Source records:
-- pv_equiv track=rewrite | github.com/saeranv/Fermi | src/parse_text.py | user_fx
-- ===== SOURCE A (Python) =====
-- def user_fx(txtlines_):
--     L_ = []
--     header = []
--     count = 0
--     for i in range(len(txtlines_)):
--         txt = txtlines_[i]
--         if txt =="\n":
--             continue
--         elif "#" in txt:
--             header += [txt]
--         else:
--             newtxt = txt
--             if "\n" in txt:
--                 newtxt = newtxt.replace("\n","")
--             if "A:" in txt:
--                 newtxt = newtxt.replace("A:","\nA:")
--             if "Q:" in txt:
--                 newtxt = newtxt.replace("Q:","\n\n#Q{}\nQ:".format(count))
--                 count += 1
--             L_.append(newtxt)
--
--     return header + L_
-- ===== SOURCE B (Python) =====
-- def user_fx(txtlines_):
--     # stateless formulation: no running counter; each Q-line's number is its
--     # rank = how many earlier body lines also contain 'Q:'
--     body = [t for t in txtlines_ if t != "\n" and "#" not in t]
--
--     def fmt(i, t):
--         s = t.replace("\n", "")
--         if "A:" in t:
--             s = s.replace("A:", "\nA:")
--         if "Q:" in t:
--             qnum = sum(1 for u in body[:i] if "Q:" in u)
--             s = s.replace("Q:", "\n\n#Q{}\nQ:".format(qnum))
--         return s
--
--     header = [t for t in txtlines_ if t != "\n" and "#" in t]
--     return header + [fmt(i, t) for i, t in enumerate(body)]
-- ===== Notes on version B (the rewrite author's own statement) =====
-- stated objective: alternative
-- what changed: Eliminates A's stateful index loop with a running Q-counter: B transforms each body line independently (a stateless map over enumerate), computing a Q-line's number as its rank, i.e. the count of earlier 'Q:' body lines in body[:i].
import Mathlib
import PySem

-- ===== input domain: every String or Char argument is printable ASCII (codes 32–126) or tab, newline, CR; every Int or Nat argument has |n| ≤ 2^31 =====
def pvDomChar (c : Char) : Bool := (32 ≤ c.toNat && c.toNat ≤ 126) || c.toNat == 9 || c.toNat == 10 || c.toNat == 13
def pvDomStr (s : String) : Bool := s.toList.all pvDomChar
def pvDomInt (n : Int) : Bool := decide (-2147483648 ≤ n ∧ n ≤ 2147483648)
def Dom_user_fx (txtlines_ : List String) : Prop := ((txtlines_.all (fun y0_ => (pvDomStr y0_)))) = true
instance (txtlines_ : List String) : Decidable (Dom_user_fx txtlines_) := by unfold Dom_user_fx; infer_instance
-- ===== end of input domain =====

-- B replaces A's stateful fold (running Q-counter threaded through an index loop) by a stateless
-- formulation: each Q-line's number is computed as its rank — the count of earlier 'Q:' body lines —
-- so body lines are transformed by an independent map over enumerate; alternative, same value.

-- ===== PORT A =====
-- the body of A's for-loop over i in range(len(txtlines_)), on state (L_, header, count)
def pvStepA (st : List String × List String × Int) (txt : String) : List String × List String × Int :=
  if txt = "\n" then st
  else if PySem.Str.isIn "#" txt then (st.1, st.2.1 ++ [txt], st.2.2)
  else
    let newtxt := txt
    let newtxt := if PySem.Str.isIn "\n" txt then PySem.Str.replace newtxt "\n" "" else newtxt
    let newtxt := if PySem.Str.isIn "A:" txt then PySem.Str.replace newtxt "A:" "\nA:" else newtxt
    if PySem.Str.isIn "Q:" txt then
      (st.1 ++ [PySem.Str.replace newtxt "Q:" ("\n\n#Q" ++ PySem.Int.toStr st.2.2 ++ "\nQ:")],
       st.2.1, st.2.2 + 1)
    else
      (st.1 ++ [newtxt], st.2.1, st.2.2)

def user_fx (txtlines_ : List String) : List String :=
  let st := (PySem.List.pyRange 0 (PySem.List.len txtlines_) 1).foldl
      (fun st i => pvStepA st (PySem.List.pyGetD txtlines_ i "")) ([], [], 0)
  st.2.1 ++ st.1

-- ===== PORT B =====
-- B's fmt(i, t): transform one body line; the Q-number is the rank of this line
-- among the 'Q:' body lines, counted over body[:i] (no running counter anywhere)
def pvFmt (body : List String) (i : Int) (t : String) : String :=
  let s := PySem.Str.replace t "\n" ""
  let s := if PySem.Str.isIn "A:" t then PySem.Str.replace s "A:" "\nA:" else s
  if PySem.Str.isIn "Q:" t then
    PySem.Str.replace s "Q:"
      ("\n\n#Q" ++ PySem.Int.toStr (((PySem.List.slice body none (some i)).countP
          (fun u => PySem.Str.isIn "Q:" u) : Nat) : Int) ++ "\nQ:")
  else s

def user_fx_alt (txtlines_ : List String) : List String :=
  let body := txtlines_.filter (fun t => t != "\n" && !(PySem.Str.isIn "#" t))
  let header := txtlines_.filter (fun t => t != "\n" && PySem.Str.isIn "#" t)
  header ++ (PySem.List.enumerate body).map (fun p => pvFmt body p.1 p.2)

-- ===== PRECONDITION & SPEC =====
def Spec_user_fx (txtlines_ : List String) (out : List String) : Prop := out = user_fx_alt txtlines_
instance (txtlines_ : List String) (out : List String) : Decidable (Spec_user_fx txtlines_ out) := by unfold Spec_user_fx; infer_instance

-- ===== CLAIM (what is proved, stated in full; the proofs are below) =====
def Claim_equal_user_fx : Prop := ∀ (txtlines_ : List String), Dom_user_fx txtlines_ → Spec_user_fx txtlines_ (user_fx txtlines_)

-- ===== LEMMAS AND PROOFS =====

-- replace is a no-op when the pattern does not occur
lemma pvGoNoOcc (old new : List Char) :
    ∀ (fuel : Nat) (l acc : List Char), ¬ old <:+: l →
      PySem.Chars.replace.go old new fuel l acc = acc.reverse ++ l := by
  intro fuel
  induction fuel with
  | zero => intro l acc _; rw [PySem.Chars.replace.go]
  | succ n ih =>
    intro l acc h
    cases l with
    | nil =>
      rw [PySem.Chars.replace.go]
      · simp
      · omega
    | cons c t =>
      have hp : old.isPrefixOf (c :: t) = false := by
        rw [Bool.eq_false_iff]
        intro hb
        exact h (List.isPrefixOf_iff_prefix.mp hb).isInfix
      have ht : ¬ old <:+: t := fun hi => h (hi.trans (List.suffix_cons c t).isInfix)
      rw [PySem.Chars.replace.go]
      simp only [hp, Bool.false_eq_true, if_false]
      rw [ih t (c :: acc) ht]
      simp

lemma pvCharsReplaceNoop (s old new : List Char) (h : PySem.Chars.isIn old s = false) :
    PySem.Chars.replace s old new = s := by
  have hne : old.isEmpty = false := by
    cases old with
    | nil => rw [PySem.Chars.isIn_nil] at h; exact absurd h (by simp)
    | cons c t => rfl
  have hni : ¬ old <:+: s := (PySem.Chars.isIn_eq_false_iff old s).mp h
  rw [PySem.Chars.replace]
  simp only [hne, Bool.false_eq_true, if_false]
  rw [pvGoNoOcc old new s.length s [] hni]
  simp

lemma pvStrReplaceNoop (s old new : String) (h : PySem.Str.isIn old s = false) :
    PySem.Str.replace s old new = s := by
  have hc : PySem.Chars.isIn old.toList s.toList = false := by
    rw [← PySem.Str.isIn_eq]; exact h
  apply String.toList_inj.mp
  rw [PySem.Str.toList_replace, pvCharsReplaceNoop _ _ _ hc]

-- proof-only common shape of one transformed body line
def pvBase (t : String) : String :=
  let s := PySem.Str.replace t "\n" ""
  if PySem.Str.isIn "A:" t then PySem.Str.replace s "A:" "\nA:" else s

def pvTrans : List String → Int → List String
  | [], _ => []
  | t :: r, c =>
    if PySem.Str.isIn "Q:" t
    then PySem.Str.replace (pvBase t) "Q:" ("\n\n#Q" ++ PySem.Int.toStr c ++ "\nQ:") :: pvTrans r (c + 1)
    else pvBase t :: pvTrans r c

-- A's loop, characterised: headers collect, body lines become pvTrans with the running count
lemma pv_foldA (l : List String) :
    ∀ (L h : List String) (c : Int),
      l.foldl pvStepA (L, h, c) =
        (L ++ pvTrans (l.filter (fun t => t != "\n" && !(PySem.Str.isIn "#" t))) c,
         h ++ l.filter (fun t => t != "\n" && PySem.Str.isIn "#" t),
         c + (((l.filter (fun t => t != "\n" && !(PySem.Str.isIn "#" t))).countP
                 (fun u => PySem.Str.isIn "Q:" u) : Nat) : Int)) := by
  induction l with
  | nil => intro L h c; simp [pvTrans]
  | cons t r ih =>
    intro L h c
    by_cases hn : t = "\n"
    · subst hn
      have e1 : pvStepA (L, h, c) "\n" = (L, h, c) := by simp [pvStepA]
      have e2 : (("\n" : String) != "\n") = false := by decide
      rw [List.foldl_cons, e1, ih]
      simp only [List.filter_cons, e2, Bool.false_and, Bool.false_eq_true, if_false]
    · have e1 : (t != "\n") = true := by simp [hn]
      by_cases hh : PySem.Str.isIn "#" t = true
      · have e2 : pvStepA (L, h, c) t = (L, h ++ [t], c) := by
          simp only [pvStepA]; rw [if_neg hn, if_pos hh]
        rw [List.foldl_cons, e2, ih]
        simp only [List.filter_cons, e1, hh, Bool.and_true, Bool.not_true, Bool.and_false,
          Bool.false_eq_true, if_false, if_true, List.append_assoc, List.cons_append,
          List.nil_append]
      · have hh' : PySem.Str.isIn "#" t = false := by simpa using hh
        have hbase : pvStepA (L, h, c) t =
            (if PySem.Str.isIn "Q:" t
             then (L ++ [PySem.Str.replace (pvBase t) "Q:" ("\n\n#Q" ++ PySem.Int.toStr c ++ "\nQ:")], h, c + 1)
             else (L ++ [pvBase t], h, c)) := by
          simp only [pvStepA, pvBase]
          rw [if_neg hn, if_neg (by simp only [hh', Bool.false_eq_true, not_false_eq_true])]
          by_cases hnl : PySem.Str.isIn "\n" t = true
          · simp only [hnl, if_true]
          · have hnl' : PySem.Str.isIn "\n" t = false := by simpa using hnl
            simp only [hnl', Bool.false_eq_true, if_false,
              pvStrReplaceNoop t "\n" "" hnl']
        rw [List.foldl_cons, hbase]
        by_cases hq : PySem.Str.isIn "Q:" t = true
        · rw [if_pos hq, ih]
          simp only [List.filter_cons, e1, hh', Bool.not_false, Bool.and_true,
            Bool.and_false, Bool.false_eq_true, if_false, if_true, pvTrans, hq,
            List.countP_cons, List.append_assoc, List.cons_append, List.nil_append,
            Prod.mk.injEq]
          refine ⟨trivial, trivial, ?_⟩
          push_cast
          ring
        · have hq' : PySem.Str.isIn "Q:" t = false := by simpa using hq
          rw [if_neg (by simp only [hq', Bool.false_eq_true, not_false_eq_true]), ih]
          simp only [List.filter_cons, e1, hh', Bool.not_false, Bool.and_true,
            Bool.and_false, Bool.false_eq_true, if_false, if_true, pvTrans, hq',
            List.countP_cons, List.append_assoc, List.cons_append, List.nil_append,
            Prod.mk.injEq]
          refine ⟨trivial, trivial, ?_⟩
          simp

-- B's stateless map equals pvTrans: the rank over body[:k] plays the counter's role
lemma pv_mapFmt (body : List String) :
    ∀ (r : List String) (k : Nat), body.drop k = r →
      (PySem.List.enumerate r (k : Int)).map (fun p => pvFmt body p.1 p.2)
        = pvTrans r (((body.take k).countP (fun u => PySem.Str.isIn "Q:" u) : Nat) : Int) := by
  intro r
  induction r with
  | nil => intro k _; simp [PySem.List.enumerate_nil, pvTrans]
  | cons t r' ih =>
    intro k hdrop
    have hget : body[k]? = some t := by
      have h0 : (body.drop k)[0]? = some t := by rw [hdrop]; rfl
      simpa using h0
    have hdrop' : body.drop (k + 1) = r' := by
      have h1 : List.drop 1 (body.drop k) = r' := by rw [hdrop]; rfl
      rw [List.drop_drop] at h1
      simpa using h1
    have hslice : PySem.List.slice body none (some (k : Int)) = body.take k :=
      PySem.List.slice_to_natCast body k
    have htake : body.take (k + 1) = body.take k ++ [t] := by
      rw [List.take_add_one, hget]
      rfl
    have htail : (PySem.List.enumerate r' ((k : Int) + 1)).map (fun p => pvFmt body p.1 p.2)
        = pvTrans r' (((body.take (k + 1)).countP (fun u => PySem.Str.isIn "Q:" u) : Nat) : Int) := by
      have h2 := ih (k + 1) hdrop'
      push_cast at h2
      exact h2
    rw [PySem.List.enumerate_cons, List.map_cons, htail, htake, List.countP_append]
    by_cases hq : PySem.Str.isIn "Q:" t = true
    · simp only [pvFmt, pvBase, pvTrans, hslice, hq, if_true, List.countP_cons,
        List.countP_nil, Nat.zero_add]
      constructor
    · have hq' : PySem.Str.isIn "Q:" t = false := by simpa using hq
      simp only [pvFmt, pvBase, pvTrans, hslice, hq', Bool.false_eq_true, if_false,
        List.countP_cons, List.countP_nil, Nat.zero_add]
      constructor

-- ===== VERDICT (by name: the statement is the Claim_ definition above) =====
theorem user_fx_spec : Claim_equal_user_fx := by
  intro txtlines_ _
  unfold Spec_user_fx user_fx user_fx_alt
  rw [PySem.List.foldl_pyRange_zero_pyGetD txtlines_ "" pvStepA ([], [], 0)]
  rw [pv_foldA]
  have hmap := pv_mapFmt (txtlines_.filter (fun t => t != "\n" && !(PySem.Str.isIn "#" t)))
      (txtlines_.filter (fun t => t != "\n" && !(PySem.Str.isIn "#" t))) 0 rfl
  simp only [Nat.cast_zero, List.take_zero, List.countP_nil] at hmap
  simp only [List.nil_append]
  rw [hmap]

Task objective: Each line in the entries above, starting at the line with "h ++ l.filter" and ending at the line with "have e1 : pvStepA", is to be printed exactly, and only those lines.

Solution:
         h ++ l.filter (fun t => t != "\n" && PySem.Str.isIn "#" t),
         c + (((l.filter (fun t => t != "\n" && !(PySem.Str.isIn "#" t))).countP
                 (fun u => PySem.Str.isIn "Q:" u) : Nat) : Int)) := by
  induction l with
  | nil => intro L h c; simp [pvTrans]
  | cons t r ih =>
    intro L h c
    by_cases hn : t = "\n"
    · subst hn
      have e1 : pvStepA (L, h, c) "\n" = (L, h, c) := by simp [pvStepA]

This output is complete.